We cannot appreciate why CAD has been appreciating against USD as Bank of Canada’s has decided to maintain status quo in its monetary policy, overnight rates are kept unchanged at 0.50% which is in line with forecasts.

The central bank raised a caution that the forest fires in Alberta will cost the country approx. 1.25% points (annualised) of GDP in Q2. Of course the medium to long term effects of such a wild fire “shock” is positive.

The BoC assumes that, as it expects GDP to recover in Q3 as oil production rises and the reconstruction efforts will start.

Otherwise the central bank is of the view that everything is developing as expected in April’s monetary policy report.

Inflation is close to target and as stated in previous statements “the current stance of monetary policy is still appropriate”.

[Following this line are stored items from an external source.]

-- pv_equiv track=rewrite | github.com/kjh618/problem-solving | Baekjoon/1700.py | get_elem_max_first
-- ===== SOURCE A (Python) =====
-- def get_elem_max_first(lst, start, elems):
--     max_first, elem_max_first = -1, None
--     for elem in elems:
--         try:
--             first = lst.index(elem, start)
--         except ValueError:
--             return elem
--         if first > max_first:
--             max_first, elem_max_first = first, elem
--     return elem_max_first
-- ===== SOURCE B (Python) =====
-- def get_elem_max_first(lst, start, elems):
--     remaining = set(elems)
--     last_found = None
--     for value in lst[start:]:
--         if value in remaining:
--             remaining.discard(value)
--             last_found = value
--     for e in elems:
--         if e in remaining:
--             return e
--     return last_found
-- ===== Notes on version B (the rewrite author's own statement) =====
-- stated objective: alternative
-- what changed: Instead of calling lst.index(elem, start) once per elem (each a scan of lst), B makes one eliminating pass over lst[start:] with a set of not-yet-seen elems, recording the last newly-found value; afterwards the first elem still unseen (in elems order) is returned, else the last-found value.
-- outside the precondition, e.g. on get_elem_max_first([1, 2], 0, []): A returns None, B returns None
import Mathlib
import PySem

On the backdrop of this assessment, it would therefore have been difficult to understand had the BoC sent out new dovish signals as some seem to have expected. The next monetary policy report with the new BoC forecasts is not due until July.

That means in our opinion, the BoC can sit back and observe what the Fed will signal or do over the coming weeks as long as CAD does not appreciate too notably. That is unlikely if the rate hike expectations for the Fed Funds continue to rise (see above).

And CAD is unable to benefit from a rising oil price to the extent it suffers when the oil price falls. One way or the other there is not a lot pointing towards a notably stronger CAD short term.